Given entries START

-- pv_equiv track=rewrite | github.com/tonyhdz24/cs437-final | src/retriever.py | _check_phrase_positions
-- ===== SOURCE A (Python) =====
-- from typing import Dict, List, Tuple, Optional, Set
--
-- def _check_phrase_positions(term_positions: List[Set[int]]) -> bool:
--     """Check if positions allow consecutive occurrence."""
--     if not term_positions or not term_positions[0]:
--         return False
--
--     # For each starting position of first term
--     for start_pos in term_positions[0]:
--         found = True
--         for i, positions in enumerate(term_positions[1:], 1):
--             if (start_pos + i) not in positions:
--                 found = False
--                 break
--         if found:
--             return True
--
--     return False
-- ===== SOURCE B (Python) =====
-- def _check_phrase_positions(term_positions):
--     """Check if positions allow consecutive occurrence (backward suffix pass)."""
--     if not term_positions:
--         return False
--     valid = set(term_positions[-1])
--     for positions in reversed(term_positions[:-1]):
--         valid = {p for p in positions if p + 1 in valid}
--     return bool(valid)
-- ===== Notes on version B (the rewrite author's own statement) =====
-- stated objective: alternative
-- what changed: B runs a backward pass propagating the set of positions where the phrase suffix can start (from the last term set toward the first), instead of anchoring on each start of the first set and scanning every later set with offsets.
import Mathlib
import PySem

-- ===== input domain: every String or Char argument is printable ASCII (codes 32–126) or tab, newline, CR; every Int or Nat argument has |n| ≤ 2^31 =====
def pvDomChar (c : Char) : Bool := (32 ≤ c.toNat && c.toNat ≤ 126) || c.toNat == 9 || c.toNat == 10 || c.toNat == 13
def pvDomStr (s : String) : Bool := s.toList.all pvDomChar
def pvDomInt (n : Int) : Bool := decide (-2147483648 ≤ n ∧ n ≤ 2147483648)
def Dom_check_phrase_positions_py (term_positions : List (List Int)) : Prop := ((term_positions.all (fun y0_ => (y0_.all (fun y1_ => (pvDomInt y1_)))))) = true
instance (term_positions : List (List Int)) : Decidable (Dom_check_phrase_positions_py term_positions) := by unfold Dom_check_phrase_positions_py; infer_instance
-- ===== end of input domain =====

-- B replaces A's per-start forward scan by a single backward pass computing the
-- positions where the phrase suffix can start (alternative decomposition).

-- ===== PORT A =====
-- inner loop of A: for i, positions in enumerate(term_positions[1:], 1): break on miss
def pvInnerA (start : Int) : List (List Int) → Int → Bool
  | [], _ => true
  | ps :: rest, i => if ps.contains (start + i) then pvInnerA start rest (i + 1) else false

def check_phrase_positions_py (term_positions : List (List Int)) : Bool :=
  match term_positions with
  | [] => false
  | first :: rest =>
    if first.isEmpty then false
    else first.any (fun start_pos => pvInnerA start_pos rest 1)

-- ===== PORT B =====
-- backward pass of B: valid = last set; for positions in reversed(term_positions[:-1]):
--   valid = {p for p in positions if p + 1 in valid}
def pvBack : List (List Int) → List Int
  | [] => []
  | [last] => last
  | ps :: rest => (pvBack rest) |> fun valid => ps.filter (fun p => valid.contains (p + 1))

def check_phrase_positions_py_alt (term_positions : List (List Int)) : Bool :=
  match term_positions with
  | [] => false
  | _ :: _ => !(pvBack term_positions).isEmpty

-- ===== PRECONDITION & SPEC =====
def Spec_check_phrase_positions_py (term_positions : List (List Int)) (out : Bool) : Prop := out = check_phrase_positions_py_alt term_positions
instance (term_positions : List (List Int)) (out : Bool) : Decidable (Spec_check_phrase_positions_py term_positions out) := by unfold Spec_check_phrase_positions_py; infer_instance

-- ===== CLAIM (what is proved, stated in full; the proofs are below) =====
def Claim_equal_check_phrase_positions_py : Prop := ∀ (term_positions : List (List Int)), Dom_check_phrase_positions_py term_positions → Spec_check_phrase_positions_py term_positions (check_phrase_positions_py term_positions)

-- ===== LEMMAS AND PROOFS =====
theorem pvInnerA_shift (rest : List (List Int)) : ∀ (s i : Int),
    pvInnerA s rest (i + 1) = pvInnerA (s + 1) rest i := by
  induction rest with
  | nil => intro s i; rfl
  | cons ps tl ih =>
    intro s i
    have h : s + (i + 1) = s + 1 + i := by ring
    simp [pvInnerA, h, ih]

theorem mem_pvBack (rest : List (List Int)) : ∀ (ps : List Int) (p : Int),
    p ∈ pvBack (ps :: rest) ↔ p ∈ ps ∧ pvInnerA p rest 1 = true := by
  induction rest with
  | nil => intro ps p; simp [pvBack, pvInnerA]
  | cons q r ih =>
    intro ps p
    show p ∈ ps.filter (fun x => (pvBack (q :: r)).contains (x + 1)) ↔ _
    rw [List.mem_filter]
    simp only [List.contains_iff_mem]
    rw [ih q (p + 1)]
    constructor
    · rintro ⟨hp, hq, hr⟩
      refine ⟨hp, ?_⟩
      simp only [pvInnerA, List.contains_iff_mem, hq, if_pos]
      rw [pvInnerA_shift]
      exact hr
    · rintro ⟨hp, h⟩
      simp only [pvInnerA] at h
      by_cases hq : q.contains (p + 1) = true
      · rw [if_pos hq] at h
        rw [pvInnerA_shift r p 1] at h
        exact ⟨hp, List.contains_iff_mem.mp hq, h⟩
      · rw [if_neg hq] at h; exact absurd h (by simp)

-- ===== VERDICT (by name: the statement is the Claim_ definition above) =====
theorem check_phrase_positions_py_spec : Claim_equal_check_phrase_positions_py := by
  intro tp _
  unfold Spec_check_phrase_positions_py check_phrase_positions_py check_phrase_positions_py_alt
  cases tp with
  | nil => rfl
  | cons first rest =>
    by_cases h : first.isEmpty = true
    · have : first = [] := List.isEmpty_iff.mp h
      subst this
      cases rest with
      | nil => simp [pvBack]
      | cons q r => simp [h, pvBack]
    · simp only [h, Bool.false_eq_true, if_false]
      rw [Bool.eq_iff_iff, List.any_eq_true, Bool.not_eq_true', List.isEmpty_eq_false_iff_exists_mem]
      constructor
      · rintro ⟨p, hp, hr⟩
        exact ⟨p, (mem_pvBack rest first p).mpr ⟨hp, hr⟩⟩
      · rintro ⟨p, hp⟩
        obtain ⟨h1, h2⟩ := (mem_pvBack rest first p).mp hp
        exact ⟨p, h1, h2⟩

Given entries END

Task directions:
Look above for the line with "valid = set(term_positions[-1])"; retype exactly that line, every line after it up to the line with "def pvDomChar (c", and that line too, nothing else.

Expected output:
--     valid = set(term_positions[-1])
--     for positions in reversed(term_positions[:-1]):
--         valid = {p for p in positions if p + 1 in valid}
--     return bool(valid)
-- ===== Notes on version B (the rewrite author's own statement) =====
-- stated objective: alternative
-- what changed: B runs a backward pass propagating the set of positions where the phrase suffix can start (from the last term set toward the first), instead of anchoring on each start of the first set and scanning every later set with offsets.
import Mathlib
import PySem

-- ===== input domain: every String or Char argument is printable ASCII (codes 32–126) or tab, newline, CR; every Int or Nat argument has |n| ≤ 2^31 =====
def pvDomChar (c : Char) : Bool := (32 ≤ c.toNat && c.toNat ≤ 126) || c.toNat == 9 || c.toNat == 10 || c.toNat == 13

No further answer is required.